WHAT IS NEEDED> Print the data below exactly, but only the lines from the one containing "(fun p hp =>" down to the one containing "hi hokn hnv", inclusive.

Extracted records>
----

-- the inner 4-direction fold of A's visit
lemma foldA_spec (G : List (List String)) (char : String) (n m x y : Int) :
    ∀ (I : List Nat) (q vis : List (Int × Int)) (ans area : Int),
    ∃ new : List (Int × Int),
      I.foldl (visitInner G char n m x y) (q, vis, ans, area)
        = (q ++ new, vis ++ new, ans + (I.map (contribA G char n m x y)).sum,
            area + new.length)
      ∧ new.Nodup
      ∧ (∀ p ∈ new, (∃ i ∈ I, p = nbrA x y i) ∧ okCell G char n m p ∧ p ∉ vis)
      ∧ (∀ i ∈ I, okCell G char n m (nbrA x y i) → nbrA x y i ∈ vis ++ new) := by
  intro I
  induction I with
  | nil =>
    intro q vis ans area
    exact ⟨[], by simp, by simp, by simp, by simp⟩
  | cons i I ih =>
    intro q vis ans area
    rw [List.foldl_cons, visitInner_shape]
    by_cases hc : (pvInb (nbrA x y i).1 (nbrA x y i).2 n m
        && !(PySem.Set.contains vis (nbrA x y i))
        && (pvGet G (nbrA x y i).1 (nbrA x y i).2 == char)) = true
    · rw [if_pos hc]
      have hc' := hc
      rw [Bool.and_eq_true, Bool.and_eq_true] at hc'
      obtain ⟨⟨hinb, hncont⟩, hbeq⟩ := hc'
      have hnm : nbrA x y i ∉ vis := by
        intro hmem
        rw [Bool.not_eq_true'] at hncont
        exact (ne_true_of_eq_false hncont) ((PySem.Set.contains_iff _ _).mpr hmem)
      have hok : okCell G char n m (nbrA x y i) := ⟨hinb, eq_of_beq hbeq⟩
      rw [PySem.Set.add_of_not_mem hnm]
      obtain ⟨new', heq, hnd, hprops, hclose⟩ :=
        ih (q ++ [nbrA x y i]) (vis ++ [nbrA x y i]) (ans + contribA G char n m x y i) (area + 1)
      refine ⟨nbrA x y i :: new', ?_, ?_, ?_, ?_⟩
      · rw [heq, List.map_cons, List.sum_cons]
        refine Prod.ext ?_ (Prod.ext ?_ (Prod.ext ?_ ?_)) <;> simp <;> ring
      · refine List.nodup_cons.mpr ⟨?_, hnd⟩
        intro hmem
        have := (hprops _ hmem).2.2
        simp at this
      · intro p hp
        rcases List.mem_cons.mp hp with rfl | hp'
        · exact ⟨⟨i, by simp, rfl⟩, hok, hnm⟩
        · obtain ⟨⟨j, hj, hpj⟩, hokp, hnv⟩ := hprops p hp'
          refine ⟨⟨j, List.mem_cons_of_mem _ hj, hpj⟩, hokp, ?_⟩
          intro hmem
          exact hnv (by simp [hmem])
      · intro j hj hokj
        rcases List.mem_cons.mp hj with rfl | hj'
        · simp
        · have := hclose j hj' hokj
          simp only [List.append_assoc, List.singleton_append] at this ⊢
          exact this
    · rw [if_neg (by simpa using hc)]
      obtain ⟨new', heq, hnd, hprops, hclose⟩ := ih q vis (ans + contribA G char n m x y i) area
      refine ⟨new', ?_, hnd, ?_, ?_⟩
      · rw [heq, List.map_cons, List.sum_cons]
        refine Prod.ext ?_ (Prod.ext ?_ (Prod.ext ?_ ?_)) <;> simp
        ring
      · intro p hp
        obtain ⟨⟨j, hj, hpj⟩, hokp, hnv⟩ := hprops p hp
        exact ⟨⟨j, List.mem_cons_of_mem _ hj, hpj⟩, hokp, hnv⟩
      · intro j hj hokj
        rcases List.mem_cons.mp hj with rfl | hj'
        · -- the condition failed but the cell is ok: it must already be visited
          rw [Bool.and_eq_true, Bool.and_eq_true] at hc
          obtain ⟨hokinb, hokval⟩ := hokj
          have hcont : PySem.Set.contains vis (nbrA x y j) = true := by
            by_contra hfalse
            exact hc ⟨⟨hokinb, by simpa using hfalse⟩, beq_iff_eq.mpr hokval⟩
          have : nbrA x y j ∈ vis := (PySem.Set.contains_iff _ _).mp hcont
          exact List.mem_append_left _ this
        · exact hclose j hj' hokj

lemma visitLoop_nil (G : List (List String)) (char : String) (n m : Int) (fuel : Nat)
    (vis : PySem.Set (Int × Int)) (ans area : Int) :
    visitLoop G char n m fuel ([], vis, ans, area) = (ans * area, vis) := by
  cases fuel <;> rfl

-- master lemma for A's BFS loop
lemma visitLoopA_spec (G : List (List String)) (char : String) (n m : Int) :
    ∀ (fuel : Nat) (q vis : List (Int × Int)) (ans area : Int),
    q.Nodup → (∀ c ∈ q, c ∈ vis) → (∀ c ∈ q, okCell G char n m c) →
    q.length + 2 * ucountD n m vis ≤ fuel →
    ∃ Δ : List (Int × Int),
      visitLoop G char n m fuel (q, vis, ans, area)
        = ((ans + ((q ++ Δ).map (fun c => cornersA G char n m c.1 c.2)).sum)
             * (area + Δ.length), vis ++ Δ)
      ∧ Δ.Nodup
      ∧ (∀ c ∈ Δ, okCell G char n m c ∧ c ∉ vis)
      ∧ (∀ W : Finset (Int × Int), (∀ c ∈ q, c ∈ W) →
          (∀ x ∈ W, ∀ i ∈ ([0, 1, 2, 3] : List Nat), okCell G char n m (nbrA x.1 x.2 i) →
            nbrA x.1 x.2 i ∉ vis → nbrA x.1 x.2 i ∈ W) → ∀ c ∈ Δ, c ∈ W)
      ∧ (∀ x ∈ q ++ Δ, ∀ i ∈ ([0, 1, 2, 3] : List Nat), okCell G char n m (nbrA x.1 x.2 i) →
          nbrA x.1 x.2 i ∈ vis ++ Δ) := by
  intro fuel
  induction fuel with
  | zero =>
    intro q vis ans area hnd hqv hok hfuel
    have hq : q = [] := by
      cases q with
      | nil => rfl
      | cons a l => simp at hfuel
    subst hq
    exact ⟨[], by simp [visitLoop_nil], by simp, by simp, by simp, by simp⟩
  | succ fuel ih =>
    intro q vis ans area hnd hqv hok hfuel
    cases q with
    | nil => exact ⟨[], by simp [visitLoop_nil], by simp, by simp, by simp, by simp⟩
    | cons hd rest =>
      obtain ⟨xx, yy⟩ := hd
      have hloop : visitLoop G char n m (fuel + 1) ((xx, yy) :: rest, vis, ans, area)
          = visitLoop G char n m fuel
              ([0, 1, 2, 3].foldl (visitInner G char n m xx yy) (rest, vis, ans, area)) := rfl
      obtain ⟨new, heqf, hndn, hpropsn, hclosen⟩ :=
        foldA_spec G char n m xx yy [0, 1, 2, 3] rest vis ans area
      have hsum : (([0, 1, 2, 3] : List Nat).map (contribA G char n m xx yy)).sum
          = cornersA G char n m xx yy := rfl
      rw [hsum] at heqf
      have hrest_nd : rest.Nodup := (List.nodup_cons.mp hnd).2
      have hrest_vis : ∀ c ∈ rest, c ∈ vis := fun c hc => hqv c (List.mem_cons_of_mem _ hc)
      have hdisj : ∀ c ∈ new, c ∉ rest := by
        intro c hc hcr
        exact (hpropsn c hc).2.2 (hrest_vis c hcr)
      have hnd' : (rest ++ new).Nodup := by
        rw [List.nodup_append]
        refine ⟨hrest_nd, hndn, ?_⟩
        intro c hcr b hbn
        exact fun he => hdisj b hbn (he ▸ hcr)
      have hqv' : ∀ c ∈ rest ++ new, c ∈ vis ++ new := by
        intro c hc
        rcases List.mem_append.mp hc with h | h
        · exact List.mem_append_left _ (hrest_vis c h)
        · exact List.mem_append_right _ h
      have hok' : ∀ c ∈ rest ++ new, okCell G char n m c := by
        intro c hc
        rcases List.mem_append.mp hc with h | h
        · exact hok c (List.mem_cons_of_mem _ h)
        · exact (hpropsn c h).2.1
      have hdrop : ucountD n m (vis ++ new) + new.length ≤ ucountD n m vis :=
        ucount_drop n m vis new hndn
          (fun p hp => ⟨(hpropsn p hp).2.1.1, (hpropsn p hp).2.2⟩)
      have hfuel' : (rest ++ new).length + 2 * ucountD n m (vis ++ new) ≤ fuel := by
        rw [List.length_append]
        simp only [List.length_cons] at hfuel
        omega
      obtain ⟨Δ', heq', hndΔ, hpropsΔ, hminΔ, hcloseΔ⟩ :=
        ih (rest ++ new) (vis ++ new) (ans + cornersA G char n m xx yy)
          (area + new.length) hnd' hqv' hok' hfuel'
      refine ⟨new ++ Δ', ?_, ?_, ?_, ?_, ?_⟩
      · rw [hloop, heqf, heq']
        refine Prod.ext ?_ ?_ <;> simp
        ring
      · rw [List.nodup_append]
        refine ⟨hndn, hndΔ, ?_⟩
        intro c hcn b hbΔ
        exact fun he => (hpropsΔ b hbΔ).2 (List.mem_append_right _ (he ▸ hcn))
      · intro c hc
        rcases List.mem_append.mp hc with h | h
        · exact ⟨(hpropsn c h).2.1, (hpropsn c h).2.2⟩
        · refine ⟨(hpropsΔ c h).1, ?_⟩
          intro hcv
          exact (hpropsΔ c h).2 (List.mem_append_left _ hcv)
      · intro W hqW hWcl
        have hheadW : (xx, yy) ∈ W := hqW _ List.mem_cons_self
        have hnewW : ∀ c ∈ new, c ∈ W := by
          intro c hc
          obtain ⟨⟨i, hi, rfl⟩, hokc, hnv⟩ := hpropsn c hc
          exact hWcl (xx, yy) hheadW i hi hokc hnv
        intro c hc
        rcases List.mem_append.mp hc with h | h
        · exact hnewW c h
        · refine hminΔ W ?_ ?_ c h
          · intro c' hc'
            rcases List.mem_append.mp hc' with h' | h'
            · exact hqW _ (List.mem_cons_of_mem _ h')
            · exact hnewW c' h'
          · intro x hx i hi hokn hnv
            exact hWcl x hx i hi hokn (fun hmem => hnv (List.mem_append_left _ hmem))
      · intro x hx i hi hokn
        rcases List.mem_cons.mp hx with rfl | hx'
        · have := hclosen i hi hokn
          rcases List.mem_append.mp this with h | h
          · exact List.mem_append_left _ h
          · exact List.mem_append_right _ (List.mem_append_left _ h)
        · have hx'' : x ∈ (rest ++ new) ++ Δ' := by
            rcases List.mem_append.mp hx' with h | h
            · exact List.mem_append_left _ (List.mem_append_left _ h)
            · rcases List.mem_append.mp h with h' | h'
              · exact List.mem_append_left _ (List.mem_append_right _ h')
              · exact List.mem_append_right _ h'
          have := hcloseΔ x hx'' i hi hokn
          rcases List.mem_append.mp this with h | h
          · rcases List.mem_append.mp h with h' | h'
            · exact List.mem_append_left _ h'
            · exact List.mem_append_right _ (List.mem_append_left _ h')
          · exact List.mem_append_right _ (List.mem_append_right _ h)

----

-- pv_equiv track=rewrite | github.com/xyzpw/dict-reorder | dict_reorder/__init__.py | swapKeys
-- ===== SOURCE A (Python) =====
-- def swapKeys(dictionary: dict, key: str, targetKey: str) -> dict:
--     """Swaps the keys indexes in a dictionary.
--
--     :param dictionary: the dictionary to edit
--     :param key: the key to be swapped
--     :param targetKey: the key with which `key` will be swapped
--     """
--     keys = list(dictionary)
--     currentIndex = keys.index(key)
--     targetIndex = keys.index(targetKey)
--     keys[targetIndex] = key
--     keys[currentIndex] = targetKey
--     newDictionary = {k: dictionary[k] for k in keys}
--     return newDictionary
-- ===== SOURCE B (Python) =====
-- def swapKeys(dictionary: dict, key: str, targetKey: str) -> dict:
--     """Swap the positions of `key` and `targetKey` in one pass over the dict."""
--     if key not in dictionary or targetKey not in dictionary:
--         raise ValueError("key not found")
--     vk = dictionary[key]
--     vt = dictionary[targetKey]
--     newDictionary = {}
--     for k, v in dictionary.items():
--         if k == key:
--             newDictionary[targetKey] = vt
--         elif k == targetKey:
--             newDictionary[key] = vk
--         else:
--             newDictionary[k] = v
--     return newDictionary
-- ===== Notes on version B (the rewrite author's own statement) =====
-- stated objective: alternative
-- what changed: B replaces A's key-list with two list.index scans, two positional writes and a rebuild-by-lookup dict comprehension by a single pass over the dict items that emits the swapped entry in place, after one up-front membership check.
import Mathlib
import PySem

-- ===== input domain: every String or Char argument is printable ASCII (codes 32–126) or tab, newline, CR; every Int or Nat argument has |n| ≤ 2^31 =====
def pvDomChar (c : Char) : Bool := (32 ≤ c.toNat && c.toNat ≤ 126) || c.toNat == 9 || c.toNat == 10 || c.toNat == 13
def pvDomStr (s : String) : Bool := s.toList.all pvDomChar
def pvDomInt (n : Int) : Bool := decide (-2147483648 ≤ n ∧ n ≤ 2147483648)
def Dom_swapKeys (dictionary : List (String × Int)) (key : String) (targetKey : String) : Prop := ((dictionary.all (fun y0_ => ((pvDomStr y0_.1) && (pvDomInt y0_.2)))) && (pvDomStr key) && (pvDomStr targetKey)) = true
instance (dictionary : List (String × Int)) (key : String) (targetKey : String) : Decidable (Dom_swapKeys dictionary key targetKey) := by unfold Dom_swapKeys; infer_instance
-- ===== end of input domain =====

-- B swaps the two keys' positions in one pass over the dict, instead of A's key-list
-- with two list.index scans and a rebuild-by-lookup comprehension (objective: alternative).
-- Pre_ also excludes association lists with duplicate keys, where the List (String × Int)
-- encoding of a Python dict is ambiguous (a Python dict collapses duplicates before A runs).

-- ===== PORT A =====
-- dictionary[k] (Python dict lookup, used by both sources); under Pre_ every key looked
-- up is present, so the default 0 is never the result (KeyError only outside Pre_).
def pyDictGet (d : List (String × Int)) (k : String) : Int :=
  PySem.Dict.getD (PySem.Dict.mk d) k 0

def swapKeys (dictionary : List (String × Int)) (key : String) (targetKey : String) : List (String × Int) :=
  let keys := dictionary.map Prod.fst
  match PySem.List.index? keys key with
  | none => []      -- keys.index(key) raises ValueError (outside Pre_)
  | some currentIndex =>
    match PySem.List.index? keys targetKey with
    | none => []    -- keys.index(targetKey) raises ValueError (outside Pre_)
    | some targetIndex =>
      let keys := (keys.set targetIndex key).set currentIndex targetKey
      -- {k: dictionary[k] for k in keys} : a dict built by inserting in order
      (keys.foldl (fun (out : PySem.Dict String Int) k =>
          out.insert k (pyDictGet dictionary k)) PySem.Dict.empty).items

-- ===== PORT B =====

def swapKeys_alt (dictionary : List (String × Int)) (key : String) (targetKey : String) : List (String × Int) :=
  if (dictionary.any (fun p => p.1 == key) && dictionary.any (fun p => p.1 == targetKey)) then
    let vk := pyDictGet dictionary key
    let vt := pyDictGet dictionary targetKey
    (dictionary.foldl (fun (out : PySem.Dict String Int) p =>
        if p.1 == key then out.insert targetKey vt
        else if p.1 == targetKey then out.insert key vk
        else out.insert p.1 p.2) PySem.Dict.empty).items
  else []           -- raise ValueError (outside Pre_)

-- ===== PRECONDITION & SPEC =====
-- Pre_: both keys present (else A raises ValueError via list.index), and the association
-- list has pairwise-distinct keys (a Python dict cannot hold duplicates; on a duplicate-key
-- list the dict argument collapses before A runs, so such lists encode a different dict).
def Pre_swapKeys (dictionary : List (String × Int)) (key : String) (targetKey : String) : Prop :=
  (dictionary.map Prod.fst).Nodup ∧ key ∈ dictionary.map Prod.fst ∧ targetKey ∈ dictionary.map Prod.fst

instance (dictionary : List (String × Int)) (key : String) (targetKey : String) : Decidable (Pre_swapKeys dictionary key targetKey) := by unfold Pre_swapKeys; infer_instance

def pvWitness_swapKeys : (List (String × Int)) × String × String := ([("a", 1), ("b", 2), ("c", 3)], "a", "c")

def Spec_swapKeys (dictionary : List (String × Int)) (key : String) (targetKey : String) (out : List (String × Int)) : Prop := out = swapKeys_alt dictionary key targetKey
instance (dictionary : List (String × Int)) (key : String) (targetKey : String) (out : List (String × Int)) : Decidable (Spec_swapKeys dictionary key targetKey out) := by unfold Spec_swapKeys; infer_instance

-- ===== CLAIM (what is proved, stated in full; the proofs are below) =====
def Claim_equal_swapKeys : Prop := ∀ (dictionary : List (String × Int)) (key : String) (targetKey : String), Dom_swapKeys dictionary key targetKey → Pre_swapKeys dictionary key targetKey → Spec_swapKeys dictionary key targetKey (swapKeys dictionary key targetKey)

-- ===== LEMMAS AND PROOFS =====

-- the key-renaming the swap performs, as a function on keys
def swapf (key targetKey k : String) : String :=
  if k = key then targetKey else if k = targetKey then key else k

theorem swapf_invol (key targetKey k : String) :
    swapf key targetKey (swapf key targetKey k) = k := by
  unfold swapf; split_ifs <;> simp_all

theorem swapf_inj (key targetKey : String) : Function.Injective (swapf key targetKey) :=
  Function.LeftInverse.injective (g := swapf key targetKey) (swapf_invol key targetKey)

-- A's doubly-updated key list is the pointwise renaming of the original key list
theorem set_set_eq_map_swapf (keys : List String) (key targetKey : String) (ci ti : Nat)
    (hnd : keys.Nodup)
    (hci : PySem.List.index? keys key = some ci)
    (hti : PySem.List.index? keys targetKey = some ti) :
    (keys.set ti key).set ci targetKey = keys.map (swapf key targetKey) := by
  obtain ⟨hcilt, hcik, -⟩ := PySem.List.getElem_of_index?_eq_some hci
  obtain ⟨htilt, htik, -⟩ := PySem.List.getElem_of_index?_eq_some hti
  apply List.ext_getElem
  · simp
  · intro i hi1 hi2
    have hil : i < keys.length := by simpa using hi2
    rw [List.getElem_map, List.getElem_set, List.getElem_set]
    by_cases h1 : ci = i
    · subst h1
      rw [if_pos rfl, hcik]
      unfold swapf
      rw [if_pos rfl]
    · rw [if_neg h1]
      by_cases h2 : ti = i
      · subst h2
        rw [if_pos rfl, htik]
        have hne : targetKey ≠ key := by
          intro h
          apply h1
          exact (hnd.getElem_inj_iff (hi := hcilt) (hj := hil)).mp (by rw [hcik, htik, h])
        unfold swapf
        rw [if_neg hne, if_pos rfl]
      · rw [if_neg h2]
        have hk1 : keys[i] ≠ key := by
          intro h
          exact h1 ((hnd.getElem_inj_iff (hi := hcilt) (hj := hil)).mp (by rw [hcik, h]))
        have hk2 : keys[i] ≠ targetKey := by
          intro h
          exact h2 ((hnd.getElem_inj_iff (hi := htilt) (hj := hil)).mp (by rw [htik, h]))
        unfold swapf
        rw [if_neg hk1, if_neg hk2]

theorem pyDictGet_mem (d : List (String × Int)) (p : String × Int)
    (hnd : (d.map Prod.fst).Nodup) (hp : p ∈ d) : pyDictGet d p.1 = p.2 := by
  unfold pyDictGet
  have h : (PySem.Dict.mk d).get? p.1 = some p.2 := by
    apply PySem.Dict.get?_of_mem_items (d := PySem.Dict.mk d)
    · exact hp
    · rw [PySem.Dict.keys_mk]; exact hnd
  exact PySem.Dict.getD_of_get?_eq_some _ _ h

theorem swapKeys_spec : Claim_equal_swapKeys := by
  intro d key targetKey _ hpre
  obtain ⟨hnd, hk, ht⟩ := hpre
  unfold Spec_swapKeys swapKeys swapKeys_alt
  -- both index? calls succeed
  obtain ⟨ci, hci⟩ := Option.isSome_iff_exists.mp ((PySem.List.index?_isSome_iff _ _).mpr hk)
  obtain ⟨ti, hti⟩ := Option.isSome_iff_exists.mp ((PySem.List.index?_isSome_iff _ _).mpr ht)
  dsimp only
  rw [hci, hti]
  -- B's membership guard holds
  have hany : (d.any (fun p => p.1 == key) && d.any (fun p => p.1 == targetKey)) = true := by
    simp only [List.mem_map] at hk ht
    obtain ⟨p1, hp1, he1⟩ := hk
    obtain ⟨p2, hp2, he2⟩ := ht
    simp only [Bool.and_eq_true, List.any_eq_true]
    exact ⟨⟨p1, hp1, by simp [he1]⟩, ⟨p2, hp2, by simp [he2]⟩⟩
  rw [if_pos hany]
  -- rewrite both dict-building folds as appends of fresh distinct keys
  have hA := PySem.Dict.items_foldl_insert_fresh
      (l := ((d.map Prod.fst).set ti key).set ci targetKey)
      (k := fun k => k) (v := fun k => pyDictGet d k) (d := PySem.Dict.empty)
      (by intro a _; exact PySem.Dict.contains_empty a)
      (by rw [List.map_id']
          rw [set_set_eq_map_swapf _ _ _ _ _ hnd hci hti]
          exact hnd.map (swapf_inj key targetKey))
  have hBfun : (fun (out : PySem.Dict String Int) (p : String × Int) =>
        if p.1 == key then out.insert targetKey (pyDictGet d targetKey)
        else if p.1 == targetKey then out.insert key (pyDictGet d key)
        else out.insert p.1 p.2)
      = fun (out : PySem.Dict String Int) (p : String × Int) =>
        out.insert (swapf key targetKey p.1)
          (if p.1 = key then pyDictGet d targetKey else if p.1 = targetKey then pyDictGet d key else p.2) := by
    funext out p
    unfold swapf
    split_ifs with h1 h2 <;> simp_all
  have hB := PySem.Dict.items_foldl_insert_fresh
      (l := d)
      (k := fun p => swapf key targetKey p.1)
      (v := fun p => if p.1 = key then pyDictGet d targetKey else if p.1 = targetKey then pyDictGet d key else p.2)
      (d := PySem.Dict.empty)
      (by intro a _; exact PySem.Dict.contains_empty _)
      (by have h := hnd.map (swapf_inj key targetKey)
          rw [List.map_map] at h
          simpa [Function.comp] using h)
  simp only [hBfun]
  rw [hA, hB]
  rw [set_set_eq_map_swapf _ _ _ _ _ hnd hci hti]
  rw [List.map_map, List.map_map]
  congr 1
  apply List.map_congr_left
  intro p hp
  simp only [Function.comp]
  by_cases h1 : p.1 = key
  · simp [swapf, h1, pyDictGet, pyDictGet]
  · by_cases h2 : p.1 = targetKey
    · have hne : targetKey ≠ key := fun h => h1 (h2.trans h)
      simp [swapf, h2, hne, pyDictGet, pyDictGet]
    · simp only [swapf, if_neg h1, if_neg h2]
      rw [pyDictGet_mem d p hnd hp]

----

RESPONSE TO THE TASK>
          (fun p hp => ⟨(hpropsn p hp).2.1.1, (hpropsn p hp).2.2⟩)
      have hfuel' : (rest ++ new).length + 2 * ucountD n m (vis ++ new) ≤ fuel := by
        rw [List.length_append]
        simp only [List.length_cons] at hfuel
        omega
      obtain ⟨Δ', heq', hndΔ, hpropsΔ, hminΔ, hcloseΔ⟩ :=
        ih (rest ++ new) (vis ++ new) (ans + cornersA G char n m xx yy)
          (area + new.length) hnd' hqv' hok' hfuel'
      refine ⟨new ++ Δ', ?_, ?_, ?_, ?_, ?_⟩
      · rw [hloop, heqf, heq']
        refine Prod.ext ?_ ?_ <;> simp
        ring
      · rw [List.nodup_append]
        refine ⟨hndn, hndΔ, ?_⟩
        intro c hcn b hbΔ
        exact fun he => (hpropsΔ b hbΔ).2 (List.mem_append_right _ (he ▸ hcn))
      · intro c hc
        rcases List.mem_append.mp hc with h | h
        · exact ⟨(hpropsn c h).2.1, (hpropsn c h).2.2⟩
        · refine ⟨(hpropsΔ c h).1, ?_⟩
          intro hcv
          exact (hpropsΔ c h).2 (List.mem_append_left _ hcv)
      · intro W hqW hWcl
        have hheadW : (xx, yy) ∈ W := hqW _ List.mem_cons_self
        have hnewW : ∀ c ∈ new, c ∈ W := by
          intro c hc
          obtain ⟨⟨i, hi, rfl⟩, hokc, hnv⟩ := hpropsn c hc
          exact hWcl (xx, yy) hheadW i hi hokc hnv
        intro c hc
        rcases List.mem_append.mp hc with h | h
        · exact hnewW c h
        · refine hminΔ W ?_ ?_ c h
          · intro c' hc'
            rcases List.mem_append.mp hc' with h' | h'
            · exact hqW _ (List.mem_cons_of_mem _ h')
            · exact hnewW c' h'
          · intro x hx i hi hokn hnv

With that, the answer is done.